Material for this exercise:
-- pv_equiv track=rewrite | github.com/aled1027/sv_pipeline | sv_pipeline/smith_waterman.py | _alignment_string
-- ===== SOURCE A (Python) =====
-- def _alignment_string(aligned_seq1, aligned_seq2):
--     """Construct a special string showing identities, gaps, and mismatches.
--
--     This string is printed between the two aligned sequences and shows the
--     identities (|), gaps (-), and mismatches (:). As the string is constructed,
--     it also counts number of identities, gaps, and mismatches and returns the
--     counts along with the alignment string.
--
--     AAGGATGCCTCAAATCGATCT-TTTTCTTGG-
--     ::||::::::||:|::::::: |:  :||:|   <-- alignment string
--     CTGGTACTTGCAGAGAAGGGGGTA--ATTTGG
--     """
--
--     # Build the string as a list of characters to avoid costly string
--     # concatenation.
--     idents, gaps, mismatches = 0, 0, 0
--     alignment_string = []
--     for base1, base2 in zip(aligned_seq1, aligned_seq2):
--         if base1 == base2:
--             alignment_string.append('|')
--             idents += 1
--         elif '-' in (base1, base2):
--             alignment_string.append(' ')
--             gaps += 1
--         else:
--             alignment_string.append(':')
--             mismatches += 1
--     return ''.join(alignment_string), idents, gaps, mismatches
-- ===== SOURCE B (Python) =====
-- def _alignment_string(aligned_seq1, aligned_seq2):
--     """Index-set formulation: collect the identity and gap positions, overwrite a
--     default-mismatch marker array at those positions, and derive the mismatch
--     count arithmetically as n - idents - gaps."""
--     pairs = list(zip(aligned_seq1, aligned_seq2))
--     n = len(pairs)
--     eq_pos = [i for i, (a, b) in enumerate(pairs) if a == b]
--     gap_pos = [i for i, (a, b) in enumerate(pairs) if a != b and ('-' == a or '-' == b)]
--     marks = [':'] * n
--     for i in eq_pos:
--         marks[i] = '|'
--     for i in gap_pos:
--         marks[i] = ' '
--     return ''.join(marks), len(eq_pos), len(gap_pos), n - len(eq_pos) - len(gap_pos)
-- ===== Notes on version B (the rewrite author's own statement) =====
-- stated objective: alternative
-- what changed: A fuses marker construction with three running counters in one classifying loop; B instead collects the identity and gap POSITION lists with enumerate-filters, overwrites a default-mismatch marker array at those positions, and derives the mismatch count arithmetically as n - idents - gaps (no mismatch counter or classification of mismatches at all).
import Mathlib
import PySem

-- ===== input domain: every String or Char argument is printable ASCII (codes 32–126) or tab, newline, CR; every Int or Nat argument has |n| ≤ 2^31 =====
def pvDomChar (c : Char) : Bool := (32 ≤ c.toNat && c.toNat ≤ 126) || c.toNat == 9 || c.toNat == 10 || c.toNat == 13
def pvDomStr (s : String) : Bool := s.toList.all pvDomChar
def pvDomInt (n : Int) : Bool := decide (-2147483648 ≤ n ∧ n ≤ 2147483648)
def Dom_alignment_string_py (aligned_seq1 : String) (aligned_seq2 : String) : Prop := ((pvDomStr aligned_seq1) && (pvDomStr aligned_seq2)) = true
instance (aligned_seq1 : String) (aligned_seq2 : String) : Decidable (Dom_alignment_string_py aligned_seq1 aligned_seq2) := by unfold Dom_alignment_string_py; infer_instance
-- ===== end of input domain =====

-- B replaces A's fused marker/counter loop by an index-set formulation: collect identity and gap positions, overwrite a default-mismatch marker array at those positions, and derive the mismatch count arithmetically; same cost, different decomposition.


-- ===== PORT A =====
-- literal transliteration of A: one loop over zip, appending a marker char and bumping the matching counter
def alignment_string_py (aligned_seq1 : String) (aligned_seq2 : String) : String × Int × Int × Int :=
  let st := (aligned_seq1.toList.zip aligned_seq2.toList).foldl
    (fun (acc : List Char × Int × Int × Int) bp =>
      let (al, idents, gaps, mismatches) := acc
      if bp.1 = bp.2 then (al ++ ['|'], idents + 1, gaps, mismatches)
      else if bp.1 = '-' ∨ bp.2 = '-' then (al ++ [' '], idents, gaps + 1, mismatches)
      else (al ++ [':'], idents, gaps, mismatches + 1))
    ([], 0, 0, 0)
  (String.ofList st.1, st.2.1, st.2.2.1, st.2.2.2)

-- ===== PORT B =====
-- the two position predicates of Source B's comprehensions
def pvEqP (p : Char × Char) : Bool := decide (p.1 = p.2)
def pvGapP (p : Char × Char) : Bool := decide (¬ p.1 = p.2 ∧ ('-' = p.1 ∨ '-' = p.2))

-- literal transliteration of B: identity/gap position lists, overwrite a default ':' array, derived mismatch count
def alignment_string_py_alt (aligned_seq1 : String) (aligned_seq2 : String) : String × Int × Int × Int :=
  let pairs := aligned_seq1.toList.zip aligned_seq2.toList
  let n := pairs.length
  let eq_pos := ((PySem.List.enumerate pairs 0).filter (fun e => pvEqP e.2)).map (fun e => e.1)
  let gap_pos := ((PySem.List.enumerate pairs 0).filter (fun e => pvGapP e.2)).map (fun e => e.1)
  let marks0 := List.replicate n ':'
  let marks1 := eq_pos.foldl (fun m i => PySem.List.pySetD m i '|') marks0
  let marks2 := gap_pos.foldl (fun m i => PySem.List.pySetD m i ' ') marks1
  (String.ofList marks2, (eq_pos.length : Int), (gap_pos.length : Int),
    (n : Int) - eq_pos.length - gap_pos.length)

-- ===== PRECONDITION & SPEC =====
def Spec_alignment_string_py (aligned_seq1 : String) (aligned_seq2 : String) (out : String × Int × Int × Int) : Prop := out = alignment_string_py_alt aligned_seq1 aligned_seq2
instance (aligned_seq1 : String) (aligned_seq2 : String) (out : String × Int × Int × Int) : Decidable (Spec_alignment_string_py aligned_seq1 aligned_seq2 out) := by unfold Spec_alignment_string_py; infer_instance

-- ===== CLAIM (what is proved, stated in full; the proofs are below) =====
def Claim_equal_alignment_string_py : Prop := ∀ (aligned_seq1 : String) (aligned_seq2 : String), Dom_alignment_string_py aligned_seq1 aligned_seq2 → Spec_alignment_string_py aligned_seq1 aligned_seq2 (alignment_string_py aligned_seq1 aligned_seq2)

-- ===== LEMMAS AND PROOFS =====

-- the per-pair marker A's loop appends
def pvMarker (bp : Char × Char) : Char :=
  if bp.1 = bp.2 then '|' else if bp.1 = '-' ∨ bp.2 = '-' then ' ' else ':'

-- loop invariant for A's fold: the state is the markers so far plus the three counts so far
theorem alignment_fold_inv (l : List (Char × Char)) (al : List Char) (i g m : Int) :
    l.foldl
      (fun (acc : List Char × Int × Int × Int) bp =>
        let (al, idents, gaps, mismatches) := acc
        if bp.1 = bp.2 then (al ++ ['|'], idents + 1, gaps, mismatches)
        else if bp.1 = '-' ∨ bp.2 = '-' then (al ++ [' '], idents, gaps + 1, mismatches)
        else (al ++ [':'], idents, gaps, mismatches + 1))
      (al, i, g, m)
    = (al ++ l.map pvMarker,
       i + ((l.filter pvEqP).length : Int),
       g + ((l.filter pvGapP).length : Int),
       m + ((l.length : Int) - (l.filter pvEqP).length - (l.filter pvGapP).length)) := by
  induction l generalizing al i g m with
  | nil => simp
  | cons hd tl ih =>
    simp only [List.foldl_cons, List.map_cons, List.filter_cons, List.length_cons]
    by_cases h1 : hd.1 = hd.2
    · simp [h1, pvMarker, pvEqP, pvGapP, ih]
      omega
    · by_cases h2 : hd.1 = '-' ∨ hd.2 = '-'
      · have h2' : '-' = hd.1 ∨ '-' = hd.2 := by tauto
        simp [h1, h2, h2', pvMarker, pvEqP, pvGapP, ih]
        omega
      · have h2' : ¬ ('-' = hd.1 ∨ '-' = hd.2) := by tauto
        simp [h1, h2, h2', pvMarker, pvEqP, pvGapP, ih]
        omega

-- length of a filtered enumeration equals length of the filtered list
theorem filter_enumerate_length {α : Type} (P : α → Bool) (l : List α) (s : Int) :
    ((PySem.List.enumerate l s).filter (fun e => P e.2)).length = (l.filter P).length := by
  induction l generalizing s with
  | nil => simp [PySem.List.enumerate]
  | cons h t ih =>
    rw [PySem.List.enumerate_cons]
    simp only [List.filter_cons]
    by_cases hp : P h
    · simp [hp, ih]
    · simp [hp, ih]

-- every collected position is a valid index
theorem posList_bounds {α : Type} (P : α → Bool) (l : List α) :
    ∀ x ∈ ((PySem.List.enumerate l 0).filter (fun e => P e.2)).map (fun e => e.1),
      0 ≤ x ∧ x < (l.length : Int) := by
  intro x hx
  simp only [List.mem_map, List.mem_filter, PySem.List.mem_enumerate_iff] at hx
  obtain ⟨e, ⟨⟨k, hk, he⟩, -⟩, hx1⟩ := hx
  subst he
  simp only [] at hx1
  omega

-- membership of a valid index in the collected positions decides the predicate
theorem mem_posList {α : Type} (P : α → Bool) (l : List α) (j : Nat) (hj : j < l.length) :
    ((j : Int) ∈ ((PySem.List.enumerate l 0).filter (fun e => P e.2)).map (fun e => e.1)) ↔
      P (l[j]'hj) := by
  simp only [List.mem_map, List.mem_filter, PySem.List.mem_enumerate_iff]
  constructor
  · rintro ⟨e, ⟨⟨k, hk, he⟩, hP⟩, hfst⟩
    subst he
    simp only [] at hfst hP
    have : k = j := by omega
    subst this
    exact hP
  · intro hP
    exact ⟨((j : Int), l[j]'hj), ⟨⟨j, hj, by simp⟩, hP⟩, rfl⟩

-- overwriting at a list of in-range indices: length preserved
theorem setAll_length (c : Char) (idxs : List Int) (l : List Char) :
    (idxs.foldl (fun m i => PySem.List.pySetD m i c) l).length = l.length := by
  induction idxs generalizing l with
  | nil => rfl
  | cons i t ih => simp [List.foldl_cons, ih, PySem.List.length_pySetD]

-- overwriting at a list of in-range indices: pointwise effect
theorem setAll_getElem? (c : Char) (idxs : List Int) (l : List Char)
    (hb : ∀ x ∈ idxs, 0 ≤ x ∧ x < (l.length : Int)) (j : Nat) :
    (idxs.foldl (fun m i => PySem.List.pySetD m i c) l)[j]? =
      if (j : Int) ∈ idxs then some c else l[j]? := by
  induction idxs generalizing l with
  | nil => simp
  | cons i t ih =>
    obtain ⟨hi0, hil⟩ := hb i (List.mem_cons_self ..)
    have hset : PySem.List.pySetD l i c = l.set i.toNat c :=
      PySem.List.pySetD_of_nonneg l c hi0
    have hlen : (PySem.List.pySetD l i c).length = l.length := PySem.List.length_pySetD ..
    rw [List.foldl_cons, ih _ (fun x hx => by rw [hlen]; exact hb x (List.mem_cons_of_mem _ hx))]
    by_cases hmt : (j : Int) ∈ t
    · simp [hmt]
    · by_cases hij : (j : Int) = i
      · have hj : i.toNat = j := by omega
        have hjl : j < l.length := by omega
        simp [hij, hset, hj, hjl]
      · have : i.toNat ≠ j := by omega
        simp [hmt, hij, hset, this]

-- the overwritten array is exactly the marker map
theorem marks_eq_map (l : List (Char × Char)) :
    (((PySem.List.enumerate l 0).filter (fun e => pvGapP e.2)).map (fun e => e.1)).foldl
        (fun m i => PySem.List.pySetD m i ' ')
      ((((PySem.List.enumerate l 0).filter (fun e => pvEqP e.2)).map (fun e => e.1)).foldl
        (fun m i => PySem.List.pySetD m i '|') (List.replicate l.length ':'))
    = l.map pvMarker := by
  have hlen1 := setAll_length '|'
    (((PySem.List.enumerate l 0).filter (fun e => pvEqP e.2)).map (fun e => e.1))
    (List.replicate l.length ':')
  have hb1 : ∀ x ∈ ((PySem.List.enumerate l 0).filter (fun e => pvEqP e.2)).map (fun e => e.1),
      0 ≤ x ∧ x < ((List.replicate l.length (':' : Char)).length : Int) := by
    simpa using posList_bounds pvEqP l
  have hb2 : ∀ x ∈ ((PySem.List.enumerate l 0).filter (fun e => pvGapP e.2)).map (fun e => e.1),
      0 ≤ x ∧ x < (((((PySem.List.enumerate l 0).filter (fun e => pvEqP e.2)).map (fun e => e.1)).foldl
          (fun m i => PySem.List.pySetD m i '|') (List.replicate l.length ':')).length : Int) := by
    rw [hlen1]
    simpa using posList_bounds pvGapP l
  apply List.ext_getElem?
  intro j
  by_cases hj : j < l.length
  · rw [setAll_getElem? _ _ _ hb2 j, setAll_getElem? _ _ _ hb1 j]
    simp only [mem_posList pvGapP l j hj, mem_posList pvEqP l j hj]
    rw [List.getElem?_map]
    have hrep : (List.replicate l.length (':' : Char))[j]? = some ':' := by
      simp [hj]
    rw [hrep]
    have hgl : l[j]? = some (l[j]'hj) := List.getElem?_eq_getElem hj
    rw [hgl]
    by_cases he : (l[j]'hj).1 = (l[j]'hj).2
    · have hng : ¬ pvGapP (l[j]'hj) = true := by simp [pvGapP, he]
      simp [hng, pvEqP, he, pvMarker]
    · by_cases hd : '-' = (l[j]'hj).1 ∨ '-' = (l[j]'hj).2
      · have hd' : (l[j]'hj).1 = '-' ∨ (l[j]'hj).2 = '-' := by tauto
        simp [pvGapP, he, hd, pvMarker, hd']
      · have hd' : ¬ ((l[j]'hj).1 = '-' ∨ (l[j]'hj).2 = '-') := by tauto
        simp [pvGapP, pvEqP, he, hd, pvMarker, hd']
  · have hL : ((((PySem.List.enumerate l 0).filter (fun e => pvGapP e.2)).map (fun e => e.1)).foldl
        (fun m i => PySem.List.pySetD m i ' ')
        ((((PySem.List.enumerate l 0).filter (fun e => pvEqP e.2)).map (fun e => e.1)).foldl
          (fun m i => PySem.List.pySetD m i '|') (List.replicate l.length ':'))).length = l.length := by
      rw [setAll_length, setAll_length, List.length_replicate]
    rw [List.getElem?_eq_none (by omega), List.getElem?_eq_none (by simp; omega)]

-- ===== VERDICT (by name: the statement is the Claim_ definition above) =====
theorem alignment_string_py_spec : Claim_equal_alignment_string_py := by
  intro s1 s2 _
  show _ = _
  set l := s1.toList.zip s2.toList with hl
  have hA := alignment_fold_inv l [] 0 0 0
  have hM := marks_eq_map l
  simp only [] at hM
  simp only [alignment_string_py, alignment_string_py_alt, ← hl, hA, hM]
  simp only [List.nil_append, zero_add]
  refine Prod.ext rfl (Prod.ext ?_ (Prod.ext ?_ ?_)) <;>
    simp [filter_enumerate_length]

Directions for this task: Could you write out exactly the lines above, starting at the first one and ending with the line that has "-- ===== SOURCE B"?

Exercise result:
-- pv_equiv track=rewrite | github.com/aled1027/sv_pipeline | sv_pipeline/smith_waterman.py | _alignment_string
-- ===== SOURCE A (Python) =====
-- def _alignment_string(aligned_seq1, aligned_seq2):
--     """Construct a special string showing identities, gaps, and mismatches.
--
--     This string is printed between the two aligned sequences and shows the
--     identities (|), gaps (-), and mismatches (:). As the string is constructed,
--     it also counts number of identities, gaps, and mismatches and returns the
--     counts along with the alignment string.
--
--     AAGGATGCCTCAAATCGATCT-TTTTCTTGG-
--     ::||::::::||:|::::::: |:  :||:|   <-- alignment string
--     CTGGTACTTGCAGAGAAGGGGGTA--ATTTGG
--     """
--
--     # Build the string as a list of characters to avoid costly string
--     # concatenation.
--     idents, gaps, mismatches = 0, 0, 0
--     alignment_string = []
--     for base1, base2 in zip(aligned_seq1, aligned_seq2):
--         if base1 == base2:
--             alignment_string.append('|')
--             idents += 1
--         elif '-' in (base1, base2):
--             alignment_string.append(' ')
--             gaps += 1
--         else:
--             alignment_string.append(':')
--             mismatches += 1
--     return ''.join(alignment_string), idents, gaps, mismatches
-- ===== SOURCE B (Python) =====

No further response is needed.